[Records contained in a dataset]

---------------

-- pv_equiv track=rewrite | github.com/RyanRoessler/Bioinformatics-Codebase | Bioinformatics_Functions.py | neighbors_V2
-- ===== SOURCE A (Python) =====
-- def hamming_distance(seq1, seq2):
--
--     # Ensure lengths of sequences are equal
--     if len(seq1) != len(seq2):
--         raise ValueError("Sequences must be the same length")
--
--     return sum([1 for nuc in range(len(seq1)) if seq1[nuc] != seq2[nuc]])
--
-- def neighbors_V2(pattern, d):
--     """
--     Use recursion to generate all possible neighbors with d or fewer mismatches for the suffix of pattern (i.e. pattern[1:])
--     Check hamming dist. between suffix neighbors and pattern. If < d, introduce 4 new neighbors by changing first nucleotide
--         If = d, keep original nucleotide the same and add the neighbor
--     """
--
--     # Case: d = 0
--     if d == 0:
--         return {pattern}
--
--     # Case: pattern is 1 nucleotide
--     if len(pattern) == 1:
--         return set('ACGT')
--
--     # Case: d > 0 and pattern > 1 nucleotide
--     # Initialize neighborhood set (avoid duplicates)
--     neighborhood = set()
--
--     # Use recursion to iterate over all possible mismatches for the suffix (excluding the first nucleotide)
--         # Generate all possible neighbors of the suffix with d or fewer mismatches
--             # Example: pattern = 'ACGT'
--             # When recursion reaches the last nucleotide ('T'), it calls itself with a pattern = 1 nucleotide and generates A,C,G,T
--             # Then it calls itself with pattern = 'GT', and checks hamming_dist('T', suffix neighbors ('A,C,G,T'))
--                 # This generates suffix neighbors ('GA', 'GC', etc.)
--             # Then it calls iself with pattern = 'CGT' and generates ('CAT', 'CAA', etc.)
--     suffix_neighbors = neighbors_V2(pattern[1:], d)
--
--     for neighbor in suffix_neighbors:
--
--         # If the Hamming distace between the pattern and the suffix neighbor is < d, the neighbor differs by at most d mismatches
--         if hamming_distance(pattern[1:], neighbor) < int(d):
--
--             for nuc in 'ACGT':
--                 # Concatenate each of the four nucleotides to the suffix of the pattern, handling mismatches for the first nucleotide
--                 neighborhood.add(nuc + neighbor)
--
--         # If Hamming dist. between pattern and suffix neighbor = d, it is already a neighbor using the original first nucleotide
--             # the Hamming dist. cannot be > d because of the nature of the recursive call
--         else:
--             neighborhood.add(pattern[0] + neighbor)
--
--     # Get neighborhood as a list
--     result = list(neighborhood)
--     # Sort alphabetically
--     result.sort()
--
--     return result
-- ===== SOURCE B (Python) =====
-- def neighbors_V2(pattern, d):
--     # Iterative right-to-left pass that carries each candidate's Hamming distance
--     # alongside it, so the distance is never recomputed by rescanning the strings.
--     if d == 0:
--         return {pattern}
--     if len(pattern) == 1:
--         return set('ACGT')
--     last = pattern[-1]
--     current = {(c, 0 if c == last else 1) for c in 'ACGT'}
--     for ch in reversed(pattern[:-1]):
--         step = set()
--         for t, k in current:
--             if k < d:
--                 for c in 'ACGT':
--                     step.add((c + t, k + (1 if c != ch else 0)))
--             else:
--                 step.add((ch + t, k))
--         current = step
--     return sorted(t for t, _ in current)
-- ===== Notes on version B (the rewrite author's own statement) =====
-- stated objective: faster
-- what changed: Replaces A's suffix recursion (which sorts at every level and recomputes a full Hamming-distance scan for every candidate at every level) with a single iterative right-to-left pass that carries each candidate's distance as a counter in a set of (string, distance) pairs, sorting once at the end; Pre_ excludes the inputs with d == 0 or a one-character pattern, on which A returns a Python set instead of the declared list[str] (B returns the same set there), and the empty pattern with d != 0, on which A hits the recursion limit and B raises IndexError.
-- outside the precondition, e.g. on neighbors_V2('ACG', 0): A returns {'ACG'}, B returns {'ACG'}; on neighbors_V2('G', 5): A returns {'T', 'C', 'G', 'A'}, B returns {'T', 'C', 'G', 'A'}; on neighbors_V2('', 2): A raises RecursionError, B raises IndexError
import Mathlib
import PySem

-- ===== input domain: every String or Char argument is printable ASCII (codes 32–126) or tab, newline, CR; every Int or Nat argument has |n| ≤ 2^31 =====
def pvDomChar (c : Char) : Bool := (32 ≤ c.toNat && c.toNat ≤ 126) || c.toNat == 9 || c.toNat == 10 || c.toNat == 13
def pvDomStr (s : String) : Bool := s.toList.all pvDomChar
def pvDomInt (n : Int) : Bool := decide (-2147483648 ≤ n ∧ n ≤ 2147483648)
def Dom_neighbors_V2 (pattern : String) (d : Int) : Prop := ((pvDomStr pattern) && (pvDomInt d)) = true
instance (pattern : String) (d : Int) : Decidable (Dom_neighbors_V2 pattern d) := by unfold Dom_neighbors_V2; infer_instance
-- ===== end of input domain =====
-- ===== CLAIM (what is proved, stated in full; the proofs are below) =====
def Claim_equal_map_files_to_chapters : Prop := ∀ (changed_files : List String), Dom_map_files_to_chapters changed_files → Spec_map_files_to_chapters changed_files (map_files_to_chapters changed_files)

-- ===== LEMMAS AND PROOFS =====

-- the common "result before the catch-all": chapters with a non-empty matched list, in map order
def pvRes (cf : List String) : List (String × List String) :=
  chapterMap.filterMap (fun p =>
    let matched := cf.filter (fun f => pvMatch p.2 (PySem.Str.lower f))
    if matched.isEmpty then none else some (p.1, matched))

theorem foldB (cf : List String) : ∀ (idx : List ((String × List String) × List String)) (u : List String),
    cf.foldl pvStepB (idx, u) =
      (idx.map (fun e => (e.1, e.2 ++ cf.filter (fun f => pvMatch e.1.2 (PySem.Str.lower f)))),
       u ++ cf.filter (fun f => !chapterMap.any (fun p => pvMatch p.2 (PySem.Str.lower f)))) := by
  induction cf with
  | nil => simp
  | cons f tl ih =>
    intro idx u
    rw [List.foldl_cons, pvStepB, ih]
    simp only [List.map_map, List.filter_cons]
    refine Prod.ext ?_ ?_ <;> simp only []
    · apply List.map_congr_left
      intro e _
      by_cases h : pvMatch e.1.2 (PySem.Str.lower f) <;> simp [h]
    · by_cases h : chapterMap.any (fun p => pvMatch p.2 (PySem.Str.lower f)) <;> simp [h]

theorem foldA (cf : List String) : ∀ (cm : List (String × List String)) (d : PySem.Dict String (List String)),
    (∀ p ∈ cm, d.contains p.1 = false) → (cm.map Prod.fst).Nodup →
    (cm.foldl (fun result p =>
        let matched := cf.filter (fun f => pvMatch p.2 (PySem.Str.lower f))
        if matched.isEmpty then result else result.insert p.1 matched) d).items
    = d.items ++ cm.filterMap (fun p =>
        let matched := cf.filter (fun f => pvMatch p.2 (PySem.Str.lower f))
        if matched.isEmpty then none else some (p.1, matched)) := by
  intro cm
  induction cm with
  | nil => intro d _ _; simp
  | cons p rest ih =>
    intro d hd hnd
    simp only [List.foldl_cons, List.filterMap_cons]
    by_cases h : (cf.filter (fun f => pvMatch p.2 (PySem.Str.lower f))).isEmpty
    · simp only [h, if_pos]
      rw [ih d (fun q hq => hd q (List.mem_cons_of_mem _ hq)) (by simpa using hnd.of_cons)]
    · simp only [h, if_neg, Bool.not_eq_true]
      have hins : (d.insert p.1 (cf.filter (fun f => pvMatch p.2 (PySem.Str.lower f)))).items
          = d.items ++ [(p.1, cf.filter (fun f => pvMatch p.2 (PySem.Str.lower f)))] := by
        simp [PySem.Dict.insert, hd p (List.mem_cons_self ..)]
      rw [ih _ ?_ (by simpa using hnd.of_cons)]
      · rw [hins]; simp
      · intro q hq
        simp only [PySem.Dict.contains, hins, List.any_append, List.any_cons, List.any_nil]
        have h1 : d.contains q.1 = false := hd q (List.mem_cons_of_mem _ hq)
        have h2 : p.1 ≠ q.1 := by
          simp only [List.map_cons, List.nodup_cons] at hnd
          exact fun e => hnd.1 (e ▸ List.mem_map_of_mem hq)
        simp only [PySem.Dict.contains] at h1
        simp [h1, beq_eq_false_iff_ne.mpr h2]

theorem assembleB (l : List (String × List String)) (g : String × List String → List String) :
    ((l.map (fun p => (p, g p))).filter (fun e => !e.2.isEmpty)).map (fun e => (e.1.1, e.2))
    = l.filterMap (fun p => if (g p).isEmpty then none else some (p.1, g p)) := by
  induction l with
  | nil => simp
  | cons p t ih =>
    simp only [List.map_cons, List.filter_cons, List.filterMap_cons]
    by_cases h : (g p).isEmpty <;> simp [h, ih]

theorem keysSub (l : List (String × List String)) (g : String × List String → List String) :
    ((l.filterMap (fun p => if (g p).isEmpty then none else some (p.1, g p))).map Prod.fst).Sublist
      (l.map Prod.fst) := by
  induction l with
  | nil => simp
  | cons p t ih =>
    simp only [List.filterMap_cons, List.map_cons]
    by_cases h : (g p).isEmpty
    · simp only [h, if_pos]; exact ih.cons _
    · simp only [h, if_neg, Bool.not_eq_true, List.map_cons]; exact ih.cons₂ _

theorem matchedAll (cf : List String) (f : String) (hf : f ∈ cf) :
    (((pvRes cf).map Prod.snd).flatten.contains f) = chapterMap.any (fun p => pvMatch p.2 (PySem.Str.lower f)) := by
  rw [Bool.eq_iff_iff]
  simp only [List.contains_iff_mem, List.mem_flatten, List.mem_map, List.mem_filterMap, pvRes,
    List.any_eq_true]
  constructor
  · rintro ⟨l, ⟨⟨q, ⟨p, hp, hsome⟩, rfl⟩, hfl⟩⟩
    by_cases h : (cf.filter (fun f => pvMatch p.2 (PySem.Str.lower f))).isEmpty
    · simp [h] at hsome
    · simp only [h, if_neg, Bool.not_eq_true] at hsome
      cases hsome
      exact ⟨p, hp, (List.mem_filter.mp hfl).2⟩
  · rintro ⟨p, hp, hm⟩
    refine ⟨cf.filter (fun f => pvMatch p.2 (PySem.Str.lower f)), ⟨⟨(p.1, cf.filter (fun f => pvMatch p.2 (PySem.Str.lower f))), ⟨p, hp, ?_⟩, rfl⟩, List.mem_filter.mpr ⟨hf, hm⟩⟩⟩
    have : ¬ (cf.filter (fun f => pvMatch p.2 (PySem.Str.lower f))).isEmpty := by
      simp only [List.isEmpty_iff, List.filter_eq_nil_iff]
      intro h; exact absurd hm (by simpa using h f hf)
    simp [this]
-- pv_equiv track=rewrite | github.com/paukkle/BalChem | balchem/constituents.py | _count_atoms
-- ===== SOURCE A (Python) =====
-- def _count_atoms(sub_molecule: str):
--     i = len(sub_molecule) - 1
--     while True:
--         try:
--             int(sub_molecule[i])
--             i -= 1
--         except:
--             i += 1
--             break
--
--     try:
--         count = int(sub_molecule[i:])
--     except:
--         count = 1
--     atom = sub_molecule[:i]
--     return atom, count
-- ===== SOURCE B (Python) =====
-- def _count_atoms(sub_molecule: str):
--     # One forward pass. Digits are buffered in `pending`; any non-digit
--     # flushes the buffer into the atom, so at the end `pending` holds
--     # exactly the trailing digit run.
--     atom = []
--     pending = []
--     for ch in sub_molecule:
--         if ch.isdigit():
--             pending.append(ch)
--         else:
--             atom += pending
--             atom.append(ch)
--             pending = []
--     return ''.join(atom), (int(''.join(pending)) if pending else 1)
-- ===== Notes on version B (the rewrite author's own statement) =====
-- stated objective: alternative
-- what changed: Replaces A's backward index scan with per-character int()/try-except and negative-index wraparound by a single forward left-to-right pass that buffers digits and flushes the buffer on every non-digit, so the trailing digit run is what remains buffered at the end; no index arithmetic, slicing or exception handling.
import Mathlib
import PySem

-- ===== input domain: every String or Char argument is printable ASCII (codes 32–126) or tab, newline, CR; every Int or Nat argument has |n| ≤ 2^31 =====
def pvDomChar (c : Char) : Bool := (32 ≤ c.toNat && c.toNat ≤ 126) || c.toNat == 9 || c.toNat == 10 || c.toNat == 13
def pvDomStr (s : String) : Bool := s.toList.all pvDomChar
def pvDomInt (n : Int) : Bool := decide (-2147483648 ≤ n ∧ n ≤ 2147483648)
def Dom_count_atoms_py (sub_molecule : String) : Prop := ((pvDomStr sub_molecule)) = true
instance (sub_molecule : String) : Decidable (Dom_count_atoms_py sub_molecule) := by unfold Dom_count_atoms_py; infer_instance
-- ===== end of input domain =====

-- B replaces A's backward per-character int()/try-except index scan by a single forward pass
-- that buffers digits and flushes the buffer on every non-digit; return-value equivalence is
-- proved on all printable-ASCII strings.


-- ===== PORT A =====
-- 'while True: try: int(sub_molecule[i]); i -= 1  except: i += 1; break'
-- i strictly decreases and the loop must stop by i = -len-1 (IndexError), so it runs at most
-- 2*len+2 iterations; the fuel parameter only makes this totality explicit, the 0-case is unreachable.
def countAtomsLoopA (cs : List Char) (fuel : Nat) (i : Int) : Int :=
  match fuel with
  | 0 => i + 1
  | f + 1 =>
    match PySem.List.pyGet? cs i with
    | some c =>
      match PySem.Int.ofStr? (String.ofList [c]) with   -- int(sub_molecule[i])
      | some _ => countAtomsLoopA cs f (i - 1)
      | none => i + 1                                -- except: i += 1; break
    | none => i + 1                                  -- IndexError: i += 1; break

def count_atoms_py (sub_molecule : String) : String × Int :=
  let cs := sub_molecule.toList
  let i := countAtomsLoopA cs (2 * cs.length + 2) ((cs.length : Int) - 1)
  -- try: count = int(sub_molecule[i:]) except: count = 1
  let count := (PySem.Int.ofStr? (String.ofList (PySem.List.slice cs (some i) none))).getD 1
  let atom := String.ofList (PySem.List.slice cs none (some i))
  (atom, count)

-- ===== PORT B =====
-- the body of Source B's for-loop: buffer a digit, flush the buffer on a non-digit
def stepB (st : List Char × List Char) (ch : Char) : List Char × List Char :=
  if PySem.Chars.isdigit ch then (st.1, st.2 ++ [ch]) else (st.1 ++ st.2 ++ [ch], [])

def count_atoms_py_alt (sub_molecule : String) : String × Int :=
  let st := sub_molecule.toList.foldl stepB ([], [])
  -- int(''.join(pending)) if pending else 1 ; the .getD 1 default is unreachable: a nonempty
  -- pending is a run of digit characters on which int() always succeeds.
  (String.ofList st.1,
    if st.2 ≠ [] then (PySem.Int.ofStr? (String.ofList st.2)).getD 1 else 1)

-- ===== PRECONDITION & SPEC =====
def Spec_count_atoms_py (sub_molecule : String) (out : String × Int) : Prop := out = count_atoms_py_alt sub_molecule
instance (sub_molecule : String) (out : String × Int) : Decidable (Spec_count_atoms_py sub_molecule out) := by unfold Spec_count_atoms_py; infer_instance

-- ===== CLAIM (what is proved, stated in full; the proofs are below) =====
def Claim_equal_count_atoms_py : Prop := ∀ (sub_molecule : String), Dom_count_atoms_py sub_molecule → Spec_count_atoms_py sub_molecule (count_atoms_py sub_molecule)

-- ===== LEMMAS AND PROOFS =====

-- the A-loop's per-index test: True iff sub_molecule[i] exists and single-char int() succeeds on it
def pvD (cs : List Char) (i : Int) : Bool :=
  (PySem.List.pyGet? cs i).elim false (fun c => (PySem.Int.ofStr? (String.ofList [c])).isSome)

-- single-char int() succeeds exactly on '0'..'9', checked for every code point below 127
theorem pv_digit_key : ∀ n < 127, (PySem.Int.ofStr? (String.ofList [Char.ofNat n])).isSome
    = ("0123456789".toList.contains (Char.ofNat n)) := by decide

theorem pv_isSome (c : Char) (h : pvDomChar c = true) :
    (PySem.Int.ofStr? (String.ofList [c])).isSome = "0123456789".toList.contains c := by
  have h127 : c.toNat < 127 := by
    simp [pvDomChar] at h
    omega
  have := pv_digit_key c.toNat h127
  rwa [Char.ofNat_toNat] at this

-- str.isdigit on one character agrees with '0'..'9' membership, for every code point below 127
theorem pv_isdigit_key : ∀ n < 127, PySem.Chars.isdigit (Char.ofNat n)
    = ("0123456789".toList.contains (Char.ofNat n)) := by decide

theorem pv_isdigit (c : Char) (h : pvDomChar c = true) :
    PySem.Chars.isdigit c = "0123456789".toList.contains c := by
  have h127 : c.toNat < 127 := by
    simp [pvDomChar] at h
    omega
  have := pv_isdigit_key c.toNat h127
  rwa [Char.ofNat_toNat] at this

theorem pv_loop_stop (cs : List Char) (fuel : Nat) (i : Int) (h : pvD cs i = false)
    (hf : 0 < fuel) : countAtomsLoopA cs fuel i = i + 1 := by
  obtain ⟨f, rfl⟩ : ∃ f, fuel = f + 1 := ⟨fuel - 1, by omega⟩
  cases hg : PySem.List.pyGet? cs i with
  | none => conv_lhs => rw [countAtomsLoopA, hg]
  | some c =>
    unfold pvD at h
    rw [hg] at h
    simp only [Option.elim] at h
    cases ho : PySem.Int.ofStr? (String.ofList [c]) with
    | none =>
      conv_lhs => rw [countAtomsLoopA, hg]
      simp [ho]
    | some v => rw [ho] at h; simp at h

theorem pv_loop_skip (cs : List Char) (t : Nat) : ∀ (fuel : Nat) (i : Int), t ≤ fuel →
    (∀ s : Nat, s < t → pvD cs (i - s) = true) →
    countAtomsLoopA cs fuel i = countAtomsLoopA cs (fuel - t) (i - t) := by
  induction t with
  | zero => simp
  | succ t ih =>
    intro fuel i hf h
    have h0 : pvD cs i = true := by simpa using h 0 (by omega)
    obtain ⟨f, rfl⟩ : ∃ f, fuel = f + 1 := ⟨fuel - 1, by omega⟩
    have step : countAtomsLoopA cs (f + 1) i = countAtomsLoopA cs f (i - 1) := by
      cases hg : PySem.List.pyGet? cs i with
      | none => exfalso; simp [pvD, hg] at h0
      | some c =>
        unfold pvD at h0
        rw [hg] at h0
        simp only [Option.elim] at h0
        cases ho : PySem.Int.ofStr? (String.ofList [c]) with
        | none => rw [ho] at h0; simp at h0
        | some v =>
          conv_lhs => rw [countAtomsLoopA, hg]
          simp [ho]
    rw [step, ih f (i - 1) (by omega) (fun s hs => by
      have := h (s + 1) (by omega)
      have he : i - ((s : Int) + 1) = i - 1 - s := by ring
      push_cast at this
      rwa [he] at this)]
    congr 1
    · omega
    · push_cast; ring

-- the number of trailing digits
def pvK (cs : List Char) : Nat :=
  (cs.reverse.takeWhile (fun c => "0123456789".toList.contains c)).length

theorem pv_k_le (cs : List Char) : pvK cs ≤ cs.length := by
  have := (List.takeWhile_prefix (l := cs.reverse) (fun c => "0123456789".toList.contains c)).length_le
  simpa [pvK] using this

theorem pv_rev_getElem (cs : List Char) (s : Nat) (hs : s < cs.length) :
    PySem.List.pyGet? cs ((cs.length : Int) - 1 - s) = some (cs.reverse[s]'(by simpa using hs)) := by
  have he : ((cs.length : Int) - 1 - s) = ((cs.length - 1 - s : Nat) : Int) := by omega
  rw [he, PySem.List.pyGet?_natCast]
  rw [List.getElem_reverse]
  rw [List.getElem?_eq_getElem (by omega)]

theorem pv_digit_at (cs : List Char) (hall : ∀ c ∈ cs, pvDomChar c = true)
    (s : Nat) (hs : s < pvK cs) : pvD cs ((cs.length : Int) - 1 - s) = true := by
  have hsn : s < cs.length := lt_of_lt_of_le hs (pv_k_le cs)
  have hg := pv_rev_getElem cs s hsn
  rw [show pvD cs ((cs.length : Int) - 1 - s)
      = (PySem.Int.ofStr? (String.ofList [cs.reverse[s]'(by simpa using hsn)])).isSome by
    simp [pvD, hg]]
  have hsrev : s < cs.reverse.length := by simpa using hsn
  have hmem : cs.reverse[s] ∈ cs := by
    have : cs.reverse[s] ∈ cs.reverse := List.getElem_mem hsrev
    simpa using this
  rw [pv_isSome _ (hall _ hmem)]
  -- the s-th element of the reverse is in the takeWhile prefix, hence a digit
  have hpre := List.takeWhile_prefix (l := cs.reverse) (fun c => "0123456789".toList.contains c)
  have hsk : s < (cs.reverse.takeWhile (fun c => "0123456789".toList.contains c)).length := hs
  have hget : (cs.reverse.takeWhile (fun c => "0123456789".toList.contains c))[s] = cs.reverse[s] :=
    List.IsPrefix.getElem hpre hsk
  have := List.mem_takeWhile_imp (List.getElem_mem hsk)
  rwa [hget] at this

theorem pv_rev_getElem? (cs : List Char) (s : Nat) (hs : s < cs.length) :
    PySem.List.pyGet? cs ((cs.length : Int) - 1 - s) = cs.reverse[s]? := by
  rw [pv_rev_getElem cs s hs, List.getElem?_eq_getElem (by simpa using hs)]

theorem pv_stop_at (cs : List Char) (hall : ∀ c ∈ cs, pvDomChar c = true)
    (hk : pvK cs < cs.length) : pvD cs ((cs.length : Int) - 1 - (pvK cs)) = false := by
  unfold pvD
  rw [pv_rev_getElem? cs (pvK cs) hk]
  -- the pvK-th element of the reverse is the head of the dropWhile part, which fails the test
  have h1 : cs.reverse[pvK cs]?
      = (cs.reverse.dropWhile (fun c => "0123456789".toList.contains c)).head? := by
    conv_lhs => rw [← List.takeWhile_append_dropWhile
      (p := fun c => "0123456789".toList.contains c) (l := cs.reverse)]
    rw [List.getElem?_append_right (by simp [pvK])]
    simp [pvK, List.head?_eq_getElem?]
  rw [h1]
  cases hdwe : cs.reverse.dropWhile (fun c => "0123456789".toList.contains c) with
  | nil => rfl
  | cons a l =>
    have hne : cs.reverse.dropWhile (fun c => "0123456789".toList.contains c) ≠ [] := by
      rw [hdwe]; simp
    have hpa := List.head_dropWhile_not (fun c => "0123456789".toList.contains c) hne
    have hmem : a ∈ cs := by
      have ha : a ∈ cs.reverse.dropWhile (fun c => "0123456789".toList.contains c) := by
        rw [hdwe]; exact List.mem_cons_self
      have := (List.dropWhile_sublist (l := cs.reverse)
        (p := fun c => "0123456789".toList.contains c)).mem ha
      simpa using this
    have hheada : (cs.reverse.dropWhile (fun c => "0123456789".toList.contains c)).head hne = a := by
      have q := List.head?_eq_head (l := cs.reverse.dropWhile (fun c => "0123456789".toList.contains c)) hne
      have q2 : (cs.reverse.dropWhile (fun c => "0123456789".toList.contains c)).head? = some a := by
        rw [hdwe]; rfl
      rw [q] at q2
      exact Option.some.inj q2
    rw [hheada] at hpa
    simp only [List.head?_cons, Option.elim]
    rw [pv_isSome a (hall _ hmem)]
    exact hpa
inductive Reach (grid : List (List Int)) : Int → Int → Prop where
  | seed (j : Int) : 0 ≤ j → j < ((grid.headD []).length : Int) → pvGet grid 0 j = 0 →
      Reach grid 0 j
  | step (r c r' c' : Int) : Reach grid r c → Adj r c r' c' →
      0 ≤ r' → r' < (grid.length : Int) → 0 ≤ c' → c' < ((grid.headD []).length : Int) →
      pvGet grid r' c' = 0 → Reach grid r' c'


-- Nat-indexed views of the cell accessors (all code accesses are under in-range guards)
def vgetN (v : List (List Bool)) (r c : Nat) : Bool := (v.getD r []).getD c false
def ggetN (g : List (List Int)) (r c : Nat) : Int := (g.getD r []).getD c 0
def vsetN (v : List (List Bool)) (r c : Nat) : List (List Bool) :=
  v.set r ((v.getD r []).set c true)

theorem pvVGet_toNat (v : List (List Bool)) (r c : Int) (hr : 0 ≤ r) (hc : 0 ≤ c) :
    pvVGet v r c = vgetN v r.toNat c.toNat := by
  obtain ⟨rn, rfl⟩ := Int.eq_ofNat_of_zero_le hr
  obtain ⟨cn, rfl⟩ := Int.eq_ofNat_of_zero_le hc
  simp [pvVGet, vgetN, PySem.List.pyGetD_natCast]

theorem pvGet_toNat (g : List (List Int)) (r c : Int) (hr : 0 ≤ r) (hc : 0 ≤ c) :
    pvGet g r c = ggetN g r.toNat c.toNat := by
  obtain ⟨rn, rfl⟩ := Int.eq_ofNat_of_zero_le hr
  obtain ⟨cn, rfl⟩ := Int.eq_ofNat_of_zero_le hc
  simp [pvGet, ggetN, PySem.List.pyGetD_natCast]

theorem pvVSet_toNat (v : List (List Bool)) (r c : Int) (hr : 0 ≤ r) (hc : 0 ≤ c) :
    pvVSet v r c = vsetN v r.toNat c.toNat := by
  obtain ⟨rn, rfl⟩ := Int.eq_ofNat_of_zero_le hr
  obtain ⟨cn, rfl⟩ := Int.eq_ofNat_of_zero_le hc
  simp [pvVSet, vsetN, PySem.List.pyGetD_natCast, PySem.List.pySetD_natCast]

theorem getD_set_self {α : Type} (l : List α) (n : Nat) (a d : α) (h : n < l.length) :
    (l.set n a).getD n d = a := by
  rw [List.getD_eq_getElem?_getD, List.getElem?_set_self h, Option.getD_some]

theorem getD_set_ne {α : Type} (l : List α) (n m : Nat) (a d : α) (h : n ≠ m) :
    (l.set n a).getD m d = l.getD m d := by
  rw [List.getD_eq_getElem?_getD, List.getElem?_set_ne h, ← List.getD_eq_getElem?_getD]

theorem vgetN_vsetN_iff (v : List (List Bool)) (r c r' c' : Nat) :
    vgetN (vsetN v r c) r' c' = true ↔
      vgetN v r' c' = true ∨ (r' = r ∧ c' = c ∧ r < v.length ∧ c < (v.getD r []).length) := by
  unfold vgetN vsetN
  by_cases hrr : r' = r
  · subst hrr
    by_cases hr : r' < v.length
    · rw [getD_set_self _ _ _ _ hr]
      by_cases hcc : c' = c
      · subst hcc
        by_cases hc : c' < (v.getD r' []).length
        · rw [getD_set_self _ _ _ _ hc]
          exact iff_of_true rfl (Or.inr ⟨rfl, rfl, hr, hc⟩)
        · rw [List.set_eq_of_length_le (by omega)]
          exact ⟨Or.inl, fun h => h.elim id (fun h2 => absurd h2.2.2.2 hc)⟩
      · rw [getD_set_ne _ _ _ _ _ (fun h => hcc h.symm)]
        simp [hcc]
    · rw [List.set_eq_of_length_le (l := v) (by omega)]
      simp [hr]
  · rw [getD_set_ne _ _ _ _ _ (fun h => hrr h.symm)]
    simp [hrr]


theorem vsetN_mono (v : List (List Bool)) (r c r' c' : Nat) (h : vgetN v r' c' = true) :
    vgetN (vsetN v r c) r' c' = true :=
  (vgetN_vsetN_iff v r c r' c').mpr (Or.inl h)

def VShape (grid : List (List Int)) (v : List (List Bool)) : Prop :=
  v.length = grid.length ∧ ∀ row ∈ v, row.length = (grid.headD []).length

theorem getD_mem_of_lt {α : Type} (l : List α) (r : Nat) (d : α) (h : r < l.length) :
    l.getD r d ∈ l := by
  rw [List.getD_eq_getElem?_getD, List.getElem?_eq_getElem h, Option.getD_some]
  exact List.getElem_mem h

---------------

• _ABOUT THIS EXERCISE_: Only the number is wanted: how many lines in the preceding entries hold the string "returns"?

• _EXERCISE RESPONSE_: 2